Money supports Tiampo Channel and Evans Creek rehabilitation projects near Squamish



The federal government is giving $142,000 to two projects to rebuild and rehabilitate recreational fish habitats in the Squamish region.

Through the new Recreational Fisheries Conservation Partnerships program, the money will allow the Squamish River Watershed Society to restore Coho salmon habitat in Tiampo Channel, a side channel of the Mamquam River, and will help the Pacific Salmon Foundation improve spawning and rearing many species of fish in Evans Creek, part of the Cheakamus River.

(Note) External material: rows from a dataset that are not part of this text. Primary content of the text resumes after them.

-- pv_equiv track=rewrite | github.com/virtual-context/virtual-context | virtual_context/core/temporal_resolver.py | _value_kinds
-- ===== SOURCE A (Python) =====
-- def _value_kinds(values: set[str]) -> set[str]:
--     kinds: set[str] = set()
--     for token in values:
--         if token.endswith("%"):
--             kinds.add("percentage")
--         else:
--             kinds.add("numeric")
--     return kinds
-- ===== SOURCE B (Python) =====
-- def _value_kinds(values: set[str]) -> set[str]:
--     vals = list(values)
--     if not vals:
--         return set()
--     first = "percentage" if vals[0].endswith("%") else "numeric"
--     other = "numeric" if first == "percentage" else "percentage"
--     kinds = {first}
--     if any(("percentage" if t.endswith("%") else "numeric") == other for t in vals[1:]):
--         kinds.add(other)
--     return kinds
-- ===== Notes on version B (the rewrite author's own statement) =====
-- stated objective: alternative
-- what changed: Replaces A's single accumulation loop (classify each token, add to the growing set) by classifying only the first token and then one any()-existence scan over the rest for the opposite kind.
import Mathlib
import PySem

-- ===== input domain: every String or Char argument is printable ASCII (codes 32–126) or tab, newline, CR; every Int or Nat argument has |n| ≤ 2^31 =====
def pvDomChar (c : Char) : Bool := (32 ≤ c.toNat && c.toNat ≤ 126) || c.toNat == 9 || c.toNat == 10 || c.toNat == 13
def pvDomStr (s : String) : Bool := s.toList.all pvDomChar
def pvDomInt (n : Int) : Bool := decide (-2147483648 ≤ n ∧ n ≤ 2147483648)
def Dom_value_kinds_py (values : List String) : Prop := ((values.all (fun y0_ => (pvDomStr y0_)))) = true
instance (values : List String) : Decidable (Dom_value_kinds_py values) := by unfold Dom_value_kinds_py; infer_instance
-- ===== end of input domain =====

-- B classifies the first token and then makes one any()-existence scan of the rest for the
-- opposite kind, instead of A's accumulation loop; same result, alternative decomposition.

-- ===== PORT A =====
def value_kinds_py (values : List String) : List String :=
  values.foldl
    (fun kinds token =>
      if PySem.Str.endswith token "%" then PySem.Set.add kinds "percentage"
      else PySem.Set.add kinds "numeric")
    PySem.Set.empty

-- ===== PORT B =====
def value_kinds_py_alt (values : List String) : List String :=
  match values with
  | [] => PySem.Set.empty
  | v :: rest =>
    let first := if PySem.Str.endswith v "%" then "percentage" else "numeric"
    let other := if first == "percentage" then "numeric" else "percentage"
    let kinds : PySem.Set String := PySem.Set.add PySem.Set.empty first
    if rest.any (fun t => (if PySem.Str.endswith t "%" then "percentage" else "numeric") == other)
    then PySem.Set.add kinds other else kinds

-- ===== PRECONDITION & SPEC =====
def Spec_value_kinds_py (values : List String) (out : List String) : Prop := out = value_kinds_py_alt values
instance (values : List String) (out : List String) : Decidable (Spec_value_kinds_py values out) := by unfold Spec_value_kinds_py; infer_instance

-- ===== CLAIM (what is proved, stated in full; the proofs are below) =====
def Claim_equal_value_kinds_py : Prop := ∀ (values : List String), Dom_value_kinds_py values → Spec_value_kinds_py values (value_kinds_py values)

-- ===== LEMMAS AND PROOFS =====

-- the kind of a single token
def pvK (t : String) : String := if PySem.Str.endswith t "%" then "percentage" else "numeric"

theorem pvSetAdd_mem {s : PySem.Set String} {x : String} (h : x ∈ s) :
    PySem.Set.add s x = s := by
  simp [PySem.Set.add, h]

theorem pvMem_add (s : PySem.Set String) (x y : String) (h : y ∈ s ∨ y = x) :
    y ∈ PySem.Set.add s x := by
  simp [PySem.Set.add]
  split <;> rcases h with h | h <;> simp_all

theorem pvAbsorb (l : List String) (s : PySem.Set String)
    (h : ∀ t ∈ l, pvK t ∈ s) :
    l.foldl (fun s t => PySem.Set.add s (pvK t)) s = s := by
  induction l with
  | nil => rfl
  | cons t rest ih =>
    simp only [List.foldl_cons, pvSetAdd_mem (h t (by simp))]
    exact ih (fun u hu => h u (by simp [hu]))

theorem pvScan (l : List String) (s : PySem.Set String) (k other : String)
    (hK : ∀ t, pvK t = k ∨ pvK t = other) (hk : k ∈ s) (hne : k ≠ other) :
    l.foldl (fun s t => PySem.Set.add s (pvK t)) s =
      if l.any (fun t => pvK t == other) then PySem.Set.add s other else s := by
  induction l with
  | nil => simp
  | cons t rest ih =>
    rcases hK t with h | h
    · simp only [List.foldl_cons, h, pvSetAdd_mem hk, List.any_cons, ih]
      have : (k == other) = false := by simpa using hne
      simp [this]
    · simp only [List.foldl_cons, h, List.any_cons]
      have habs : rest.foldl (fun s t => PySem.Set.add s (pvK t)) (PySem.Set.add s other) =
          PySem.Set.add s other := by
        apply pvAbsorb
        intro u _
        rcases hK u with h' | h' <;> rw [h']
        · exact pvMem_add s other k (Or.inl hk)
        · exact pvMem_add s other other (Or.inr rfl)
      simp [habs]

-- ===== VERDICT (by name: the statement is the Claim_ definition above) =====
theorem value_kinds_py_spec : Claim_equal_value_kinds_py := by
  intro values _
  unfold Spec_value_kinds_py value_kinds_py value_kinds_py_alt
  have hfun : (fun (kinds : PySem.Set String) (token : String) =>
      if PySem.Str.endswith token "%" then PySem.Set.add kinds "percentage"
      else PySem.Set.add kinds "numeric")
      = fun kinds token => PySem.Set.add kinds (pvK token) := by
    funext s t; unfold pvK; split <;> rfl
  rw [hfun]
  have hK : ∀ t, pvK t = "percentage" ∨ pvK t = "numeric" := by
    intro t; unfold pvK; split <;> simp
  cases values with
  | nil => rfl
  | cons v rest =>
    simp only [List.foldl_cons]
    by_cases h : PySem.Str.endswith v "%" = true
    · simp only [h, ↓reduceIte, beq_self_eq_true]
      rw [show (fun t => (if PySem.Str.endswith t "%" then "percentage" else "numeric")
            == ("numeric" : String)) = (fun t => pvK t == "numeric") from
          funext (fun t => by simp only [pvK])]
      rw [show pvK v = "percentage" by simp only [pvK, h, ↓reduceIte]]
      exact pvScan rest (PySem.Set.add PySem.Set.empty "percentage") "percentage" "numeric" (fun t => hK t) (by decide) (by decide)
    · simp only [h, Bool.false_eq_true, ↓reduceIte, String.reduceBEq]
      rw [show (fun t => (if PySem.Str.endswith t "%" then "percentage" else "numeric")
            == ("percentage" : String)) = (fun t => pvK t == "percentage") from
          funext (fun t => by simp only [pvK])]
      rw [show pvK v = "numeric" by simp only [pvK, h, Bool.false_eq_true, ↓reduceIte]]
      exact pvScan rest (PySem.Set.add PySem.Set.empty "numeric") "numeric" "percentage" (fun t => (hK t).symm) (by decide) (by decide)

Gail Shea, Minister of Fisheries and Oceans, who was accompanied by MP John Weston of West Vancouver-Sunshine Coast-Sea to Sky Country, made the announcement in West Vancouver on Tuesday, Sept. 24.

The two projects were submitted during the first round of applications for the program in July. Overall, 28 projects were approved in B.C., with Ottawa providing up to $1.9 million. Up to $10 million will be provided across Canada over the next two years.

As well, it was announced that the money from $7 tidal (ocean) salmon licenses would now go to the Pacific Salmon Foundation to help with conservation efforts. Previously, the money raised through license sales went straight to general revenues. Weston said $1 million was earmarked for the foundation in 2013 because of this change.

Weston called it a "blockbuster day."

"It was an exciting afternoon at several levels. I told a very impressive group of volunteers and fisheries activists the famous saying 'the price of liberty is eternal vigilance.' These are people who are eternally vigilant, not just about fisheries, but the way they engage with the government and articulate the needs of the community is really exemplary," he said.

Weston said the volunteers had spent four years meeting offering "positive proposals." Their program, which was developed with Weston, was put into the 2013 budget.

"We're seeing the fruits of this type of effort all around us, with the return of the pink salmon recently, the whales returning to the area... all of these great things which bring about hope for the fishery and inspire young people to take more responsibility," Weston said.

Dave Brown, the chair of the Squamish to Lillooet Sport Fish Advisory Committee, was one of those volunteers and heard the announcement.

"We were really pleased to hear it. We commend the government for announcing the funding for these projects and we're very pleased that the Evans Creek rewatering project that we put forward has been approved (which will encourage spawning)," Brown said.

Evans Creek runs through Squamish Nation land and the North Vancouver Outdoor School in the Paradise Valley.

"In 2009, (we) expressed concern about the low return of Fraser River Sockeye, which were almost at collapse stage... We contacted John Weston with our concerns and he met with us to discuss them,"

This led to four visits to the riding by the fisheries minister to explore the possible ways of correcting this, Brown said.

Following the announcement, Brown and other representatives met Shea to discuss the lack of implementation of the Cohen Report recommendations almost a year ago, following an extensive inquiry investigation into the collapse of the Fraser River Sockeye run.

"With regards to the Cohen Inquiry, we are four years down the road from the disastrous run of 2009 and we saw back-to-back very low Sockeye returns in the Fraser and Birkenhead Rivers," Brown said, adding that closures of the fisheries in 2012 and 2013 indicate that things aren't getting better.

"The message to the minister is that there's a small window here. We have a potential of a good run returning from that 2010 brood that was very successful in numbers. There's only four cycles of Sockeye salmon, two of them are on the downward spiral. How long are we going to wait?"

Shea said in a press release that support for recreational fisheries sources encourages tourism and creates jobs.